So probably resolving this should resolve the decode issue right?

fishcakez commented 7 years ago

@driv3r the timeout issue is described in https://github.com/xerions/mariaex/issues/162 and disconnect recv is at https://github.com/xerions/mariaex/blob/f4fe6f6f5f746f0ac9476e94891faf2fc915170b/lib/mariaex/protocol.ex#L224

myronmarston commented 7 years ago

We are still getting this periodically (usually a time or two a day) and it would be great to see this get fixed. I often jump into open source projects we use to fix issues we face but I don't really understand how to fix this one. Anything I can do to help?

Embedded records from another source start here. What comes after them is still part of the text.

-- pv_equiv track=rewrite | github.com/Salonosharma2005/ACC45DAYSOFCODE-2024. | Day 8 MONOPOLY2.py | check_monopoly
-- ===== SOURCE A (Python) =====
-- def check_monopoly(T, test_cases):
--     results = []
--
--     for profits in test_cases:
--         P, Q, R, S = profits
--         total_profit = P + Q + R + S
--
--         if (P > total_profit - P or
--             Q > total_profit - Q or
--             R > total_profit - R or
--             S > total_profit - S):
--             results.append("YES")
--         else:
--             results.append("NO")
--
--     return results
-- ===== SOURCE B (Python) =====
-- def check_monopoly(T, test_cases):
--     def verdict(profits):
--         a, b, c, d = sorted(profits)
--         return "YES" if d > a + b + c else "NO"
--     return [verdict(p) for p in test_cases]
-- ===== Notes on version B (the rewrite author's own statement) =====
-- stated objective: alternative
-- what changed: Per test case B sorts the four profits and compares the largest against the sum of the three smaller ones, instead of A's four-way disjunction of 'X > total - X' tests over a running results accumulator.
import Mathlib
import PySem

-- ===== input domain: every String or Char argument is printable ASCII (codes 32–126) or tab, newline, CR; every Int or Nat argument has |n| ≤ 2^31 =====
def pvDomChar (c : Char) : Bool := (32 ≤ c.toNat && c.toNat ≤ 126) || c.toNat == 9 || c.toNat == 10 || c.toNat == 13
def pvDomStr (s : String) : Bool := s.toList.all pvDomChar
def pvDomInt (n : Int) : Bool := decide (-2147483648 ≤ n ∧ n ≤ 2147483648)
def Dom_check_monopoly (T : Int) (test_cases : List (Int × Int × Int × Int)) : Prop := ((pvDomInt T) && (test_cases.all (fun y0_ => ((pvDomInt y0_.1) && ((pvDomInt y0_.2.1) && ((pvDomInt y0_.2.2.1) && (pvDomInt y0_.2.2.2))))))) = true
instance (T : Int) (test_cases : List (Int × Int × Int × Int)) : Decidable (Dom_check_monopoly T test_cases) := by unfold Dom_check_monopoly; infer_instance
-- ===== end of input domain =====

-- B sorts each case's four profits and compares the largest with the sum of the three smaller ones, instead of A's four-way disjunction over an accumulator (objective: alternative).
-- ===== PORT A =====
def check_monopoly (T : Int) (test_cases : List (Int × Int × Int × Int)) : List String :=
  test_cases.foldl
    (fun results profits =>
      let P := profits.1; let Q := profits.2.1; let R := profits.2.2.1; let S := profits.2.2.2
      let total_profit := P + Q + R + S
      if P > total_profit - P ∨ Q > total_profit - Q ∨
         R > total_profit - R ∨ S > total_profit - S then
        results ++ ["YES"]
      else
        results ++ ["NO"])
    []

-- ===== PORT B =====
-- verdict(profits): sort the four profits; the unpacking 'a, b, c, d = sorted(profits)'
-- always succeeds in Python (four elements), so the catch-all branch is unreachable.
def pvVerdict (profits : Int × Int × Int × Int) : String :=
  match PySem.List.sorted [profits.1, profits.2.1, profits.2.2.1, profits.2.2.2] (fun x => x) false with
  | [a, b, c, d] => if d > a + b + c then "YES" else "NO"
  | _ => "NO"

def check_monopoly_alt (T : Int) (test_cases : List (Int × Int × Int × Int)) : List String :=
  test_cases.map pvVerdict

-- ===== PRECONDITION & SPEC =====
def Spec_check_monopoly (T : Int) (test_cases : List (Int × Int × Int × Int)) (out : List String) : Prop := out = check_monopoly_alt T test_cases
instance (T : Int) (test_cases : List (Int × Int × Int × Int)) (out : List String) : Decidable (Spec_check_monopoly T test_cases out) := by unfold Spec_check_monopoly; infer_instance

-- ===== CLAIM (what is proved, stated in full; the proofs are below) =====
def Claim_equal_check_monopoly : Prop := ∀ (T : Int) (test_cases : List (Int × Int × Int × Int)), Dom_check_monopoly T test_cases → Spec_check_monopoly T test_cases (check_monopoly T test_cases)

-- ===== LEMMAS AND PROOFS =====

-- the per-case decisions coincide: the sorted-last-vs-rest test equals A's disjunction
set_option maxHeartbeats 1000000 in
theorem pv_cell_eq (p : Int × Int × Int × Int) :
    ((if p.1 > (p.1 + p.2.1 + p.2.2.1 + p.2.2.2) - p.1 ∨
         p.2.1 > (p.1 + p.2.1 + p.2.2.1 + p.2.2.2) - p.2.1 ∨
         p.2.2.1 > (p.1 + p.2.1 + p.2.2.1 + p.2.2.2) - p.2.2.1 ∨
         p.2.2.2 > (p.1 + p.2.1 + p.2.2.1 + p.2.2.2) - p.2.2.2 then "YES" else "NO") : String) =
    pvVerdict p := by
  obtain ⟨P, Q, R, S⟩ := p
  simp only [pvVerdict, PySem.List.sorted_eq_foldl_insertBy, List.foldl]
  repeat' (simp only [PySem.List.insertBy]; split_ifs)
  all_goals simp_all
  all_goals omega

-- A's append-accumulator fold is the map of its per-case function
theorem pv_foldl_eq_map (l : List (Int × Int × Int × Int)) (acc : List String) :
    l.foldl
      (fun results profits =>
        let P := profits.1; let Q := profits.2.1; let R := profits.2.2.1; let S := profits.2.2.2
        let total_profit := P + Q + R + S
        if P > total_profit - P ∨ Q > total_profit - Q ∨
           R > total_profit - R ∨ S > total_profit - S then
          results ++ ["YES"]
        else
          results ++ ["NO"]) acc =
    acc ++ l.map (fun p =>
      if p.1 > (p.1 + p.2.1 + p.2.2.1 + p.2.2.2) - p.1 ∨
         p.2.1 > (p.1 + p.2.1 + p.2.2.1 + p.2.2.2) - p.2.1 ∨
         p.2.2.1 > (p.1 + p.2.1 + p.2.2.1 + p.2.2.2) - p.2.2.1 ∨
         p.2.2.2 > (p.1 + p.2.1 + p.2.2.1 + p.2.2.2) - p.2.2.2 then "YES" else "NO") := by
  induction l generalizing acc with
  | nil => simp
  | cons p t ih =>
    simp only [List.foldl_cons, List.map_cons]
    rw [ih]
    split_ifs <;> simp

-- ===== VERDICT (by name: the statement is the Claim_ definition above) =====
theorem check_monopoly_spec : Claim_equal_check_monopoly := by
  intro T tcs _
  unfold Spec_check_monopoly check_monopoly check_monopoly_alt
  rw [pv_foldl_eq_map]
  simp only [List.nil_append]
  exact List.map_congr_left (fun p _ => pv_cell_eq p)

MonkeyIsNull commented 6 years ago

On our servers we get the timeout issue and the get decode_msg called with "*" and :running

logdump

** (FunctionClauseError) no function clause matching in Mariaex.Messages.decode_msg/2
    (mariaex) lib/mariaex/messages.ex:261: Mariaex.Messages.decode_msg("*", :running)
    (mariaex) lib/mariaex/messages.ex:225: Mariaex.Messages.decode/2
    (mariaex) lib/mariaex/protocol.ex:1097: Mariaex.Protocol.msg_decode/2
    (mariaex) lib/mariaex/protocol.ex:1065: Mariaex.Protocol.msg_recv/3
    (mariaex) lib/mariaex/protocol.ex:254: Mariaex.Protocol.disconnect/2
    (db_connection) lib/db_connection/connection.ex:178: DBConnection.Connection.disconnect/2
    (connection) lib/connection.ex:767: Connection.disconnect/3
    (stdlib) gen_server.erl:616: :gen_server.try_dispatch/4
Last message: {:timeout, #Reference<0.1092615215.1916010497.47981>, {DBConnection.Connection, #PID<0.13935.9>, 15000}}

I have no idea what that message means nor what the library is supposed to do at that point otherwise I would submit a pull request right this second, however, I will go look it up and see if I can contribute anything - especially since this problem dings us pretty hard every few days

lmarlow commented 6 years ago

We are also seeing this after a timeout talking to MySQL.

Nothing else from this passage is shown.